## Task brief
Your answer should be the lines of the listing that contain the word "overlapping".

## Provided material

-- pv_equiv track=rewrite | github.com/Estuardo07/Lab_C | metodos.py | miSplit
-- ===== SOURCE A (Python) =====
-- def miSplit(string, separator):
--     result = []
--     start = 0
--     for i in range(len(string)):
--         if string[i:i+len(separator)] == separator:
--             result.append(string[start:i])
--             start = i+len(separator)
--     result.append(string[start:])
--     return result
-- ===== SOURCE B (Python) =====
-- def miSplit(string, separator):
--     n = len(string)
--     L = len(separator)
--     positions = []
--     pos = string.find(separator)
--     while 0 <= pos < n:
--         positions.append(pos)
--         pos = string.find(separator, pos + 1)
--     result = []
--     start = 0
--     for p in positions:
--         result.append(string[start:p])
--         start = p + L
--     result.append(string[start:])
--     return result
-- ===== Notes on version B (the rewrite author's own statement) =====
-- stated objective: faster
-- what changed: Instead of testing for a separator match at every index with a fresh slice comparison, B collects all (overlapping) match positions by repeated str.find jumps and then builds the pieces in one pass over those positions.
import Mathlib
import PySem

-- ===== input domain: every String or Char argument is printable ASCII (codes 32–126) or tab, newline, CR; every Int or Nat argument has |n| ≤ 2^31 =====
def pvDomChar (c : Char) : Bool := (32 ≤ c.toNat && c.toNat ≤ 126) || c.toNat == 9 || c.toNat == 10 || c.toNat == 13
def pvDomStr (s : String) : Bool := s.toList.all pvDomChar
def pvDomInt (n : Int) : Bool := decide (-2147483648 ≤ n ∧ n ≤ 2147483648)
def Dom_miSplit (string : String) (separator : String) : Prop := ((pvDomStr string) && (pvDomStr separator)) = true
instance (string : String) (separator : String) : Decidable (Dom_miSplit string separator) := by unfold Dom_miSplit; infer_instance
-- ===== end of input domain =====

-- B replaces A's per-index slice comparison with repeated str.find jumps that collect all
-- (overlapping) match positions, then one pass builds the pieces; objective: faster (constant factor).


-- ===== PORT A =====
def miSplit (string : String) (separator : String) : List String :=
  let r := (PySem.List.pyRange 0 (PySem.Str.len string) 1).foldl
    (fun (acc : List String × Int) (i : Int) =>
      if PySem.Str.slice string (some i) (some (i + PySem.Str.len separator)) == separator then
        (acc.1 ++ [PySem.Str.slice string (some acc.2) (some i)], i + PySem.Str.len separator)
      else acc) ([], 0)
  r.1 ++ [PySem.Str.slice string (some r.2) none]

-- ===== PORT B =====
-- B's 'while 0 <= pos < n: positions.append(pos); pos = string.find(separator, pos+1)' loop;
-- fuel bounds the iteration count (each found position is strictly larger than the previous one)
def miSplitCollect (s sep : String) (fuel : Nat) (pos : Int) : List Int :=
  match fuel with
  | 0 => []
  | f+1 =>
    if 0 ≤ pos ∧ pos < PySem.Str.len s then
      pos :: miSplitCollect s sep f (PySem.Str.findFrom s sep (pos + 1) none)
    else []

def miSplit_alt (string : String) (separator : String) : List String :=
  let positions := miSplitCollect string separator ((PySem.Str.len string).toNat + 1)
    (PySem.Str.find string separator)
  let r := positions.foldl
    (fun (acc : List String × Int) (p : Int) =>
      (acc.1 ++ [PySem.Str.slice string (some acc.2) (some p)], p + PySem.Str.len separator))
    ([], 0)
  r.1 ++ [PySem.Str.slice string (some r.2) none]

-- ===== PRECONDITION & SPEC =====
def Spec_miSplit (string : String) (separator : String) (out : List String) : Prop := out = miSplit_alt string separator
instance (string : String) (separator : String) (out : List String) : Decidable (Spec_miSplit string separator out) := by unfold Spec_miSplit; infer_instance

-- ===== CLAIM (what is proved, stated in full; the proofs are below) =====
def Claim_equal_miSplit : Prop := ∀ (string : String) (separator : String), Dom_miSplit string separator → Spec_miSplit string separator (miSplit string separator)

-- ===== LEMMAS AND PROOFS =====

-- A's per-index test, as a Bool predicate on the index
def pvMatchB (string separator : String) (i : Int) : Bool :=
  PySem.Str.slice string (some i) (some (i + PySem.Str.len separator)) == separator

-- A's test at a natural index holds iff the separator is a prefix of the tail there
theorem pvMatchB_iff (string separator : String) (j : Nat) :
    pvMatchB string separator (j : Int) = true ↔
      separator.toList <+: string.toList.drop j := by
  unfold pvMatchB
  rw [beq_iff_eq]
  rw [show PySem.Str.len separator = ((separator.toList.length : Nat) : Int) by
    simp [PySem.Str.len_eq]]
  have hsl : (PySem.Str.slice string (some (j : Int))
      (some ((j : Int) + (separator.toList.length : Int)))).toList
      = (string.toList.drop j).take separator.toList.length := by
    rw [PySem.Str.toList_slice]
    simp [PySem.Chars.slice_eq_listSlice, PySem.List.slice_natCast_add]
  constructor
  · intro h
    have := congrArg String.toList h
    rw [hsl] at this
    rw [← this]
    exact List.take_prefix _ _
  · intro h
    apply String.toList_injective
    rw [hsl]
    exact (List.prefix_iff_eq_take.mp h).symm

-- range(len(string)) as a mapped Nat range
theorem pvRange_eq (string : String) :
    PySem.List.pyRange 0 (PySem.Str.len string) 1
      = (List.range string.toList.length).map (fun i : Nat => (i : Int)) := by
  rw [PySem.List.pyRange_of_pos 0 (PySem.Str.len string) (by norm_num)]
  have h : (if 0 < string.length then string.length else 0) = string.length := by
    split <;> omega
  simp [PySem.Str.len_eq, h, List.map_eq_flatMap]

-- a prefix match at i ≥ k gives an occurrence inside drop k
theorem pvInfix_of_prefix (cs ps : List Char) (k i : Nat) (hki : k ≤ i)
    (h : ps <+: cs.drop i) : ps <:+: cs.drop k := by
  have : cs.drop i = (cs.drop k).drop (i - k) := by
    rw [List.drop_drop]; congr 1; omega
  rw [this] at h
  exact h.isInfix.trans (List.drop_suffix _ _).isInfix

theorem pvFilter_nil (p : Int → Bool) (k n : Nat)
    (hfail : ∀ i : Nat, k ≤ i → i < n → ¬ p (i : Int) = true) :
    ((List.range' k (n - k)).map (fun i : Nat => (i : Int))).filter p = [] := by
  rw [List.filter_eq_nil_iff]
  intro a ha
  obtain ⟨i, hi, rfl⟩ := List.mem_map.mp ha
  rw [List.mem_range'_1] at hi
  exact hfail i hi.1 (by omega)

theorem pvFilter_split (p : Int → Bool) (k j n : Nat) (hkj : k ≤ j) (hjn : j < n)
    (hfail : ∀ i : Nat, k ≤ i → i < j → ¬ p (i : Int) = true) (hpj : p (j : Int) = true) :
    ((List.range' k (n - k)).map (fun i : Nat => (i : Int))).filter p
      = (j : Int) :: ((List.range' (j+1) (n - (j+1))).map (fun i : Nat => (i : Int))).filter p := by
  have hsplit : List.range' k (n - k)
      = List.range' k (j - k) ++ j :: List.range' (j+1) (n - (j+1)) := by
    have h1 := List.range'_append (s := k) (m := j - k) (n := n - j) (step := 1)
    rw [show k + 1 * (j - k) = j by omega, show (j - k) + (n - j) = n - k by omega] at h1
    rw [← h1]
    congr 1
    rw [show n - j = (n - (j+1)) + 1 by omega, List.range'_succ]
  rw [hsplit, List.map_append, List.filter_append,
    pvFilter_nil p k j (by simpa using hfail)]
  simp [hpj]

-- the find-jump loop collects exactly the matching indices in [k, n)
theorem pvCollect_eq (string separator : String) (fuel k : Nat)
    (hk : k ≤ string.toList.length) (hf : string.toList.length + 1 - k ≤ fuel) :
    miSplitCollect string separator fuel (PySem.Str.findFrom string separator (k : Int) none)
      = ((List.range' k (string.toList.length - k)).map (fun i : Nat => (i : Int))).filter
          (pvMatchB string separator) := by
  induction fuel generalizing k with
  | zero => omega
  | succ f ih =>
    have hlen : PySem.Str.len string = ((string.toList.length : Nat) : Int) := by
      simp [PySem.Str.len_eq]
    rw [PySem.Str.findFrom_eq]
    by_cases hneg : PySem.Chars.findFrom string.toList separator.toList (k : Int) none = -1
    · rw [hneg, miSplitCollect, if_neg (by simp)]
      exact (pvFilter_nil _ k _ (fun i hik hin hp =>
        ((PySem.Chars.findFrom_natCast_eq_neg_one_iff string.toList separator.toList k hk).mp hneg)
          (pvInfix_of_prefix _ _ k i hik ((pvMatchB_iff string separator i).mp hp)))).symm
    · obtain ⟨h1, h2, h3⟩ := PySem.Chars.findFrom_natCast_spec string.toList separator.toList k hk hneg
      set F := PySem.Chars.findFrom string.toList separator.toList (k : Int) none with hF
      have hF0 : 0 ≤ F := le_trans (by positivity) h1
      have hFj : F = (F.toNat : Int) := (Int.toNat_of_nonneg hF0).symm
      set j := F.toNat with hj
      have hkj : k ≤ j := by omega
      have hfail : ∀ i : Nat, k ≤ i → i < j → ¬ pvMatchB string separator (i : Int) = true :=
        fun i hik hij hp => h3 i hik hij ((pvMatchB_iff string separator i).mp hp)
      have hjn : j ≤ string.toList.length := by
        have hform := PySem.Chars.findFrom_natCast string.toList separator.toList k hk
        rw [← hF] at hform
        by_cases hfind : PySem.Chars.find (string.toList.drop k) separator.toList = -1
        · rw [if_pos hfind] at hform; exact absurd hform hneg
        · rw [if_neg hfind] at hform
          have hle := PySem.Chars.find_le_length (string.toList.drop k) separator.toList
          rw [List.length_drop] at hle
          omega
      rw [miSplitCollect]
      by_cases hlt : j < string.toList.length
      · rw [if_pos (by rw [hFj, hlen]; constructor <;> [positivity; exact_mod_cast hlt])]
        rw [show F + 1 = ((j + 1 : Nat) : Int) by omega]
        rw [ih (j+1) (by omega) (by omega), hFj]
        exact (pvFilter_split _ k j _ hkj hlt hfail
          ((pvMatchB_iff string separator j).mpr h2)).symm
      · rw [if_neg (by rw [hFj, hlen]; intro ⟨_, hc⟩; exact hlt (by exact_mod_cast hc))]
        exact (pvFilter_nil _ k _ (fun i hik hin => hfail i hik (by omega))).symm

-- B's positions are exactly the indices at which A's test succeeds
theorem pvPositions_eq (string separator : String) :
    miSplitCollect string separator ((PySem.Str.len string).toNat + 1) (PySem.Str.find string separator)
      = ((List.range string.toList.length).map (fun i : Nat => (i : Int))).filter
          (pvMatchB string separator) := by
  have h0 : PySem.Str.find string separator
      = PySem.Str.findFrom string separator ((0 : Nat) : Int) none := by
    simp [PySem.Str.find_eq, PySem.Str.findFrom_eq]
  rw [h0, pvCollect_eq string separator _ 0 (by omega)
    (by simp [PySem.Str.len_eq])]
  rw [List.range_eq_range']
  norm_num

-- ===== VERDICT (by name: the statement is the Claim_ definition above) =====
theorem miSplit_spec : Claim_equal_miSplit := by
  intro string separator _
  unfold Spec_miSplit miSplit miSplit_alt
  rw [pvPositions_eq, pvRange_eq]
  simp only [List.foldl_filter]
  unfold pvMatchB
  rfl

## Response
-- what changed: Instead of testing for a separator match at every index with a fresh slice comparison, B collects all (overlapping) match positions by repeated str.find jumps and then builds the pieces in one pass over those positions.
-- (overlapping) match positions, then one pass builds the pieces; objective: faster (constant factor).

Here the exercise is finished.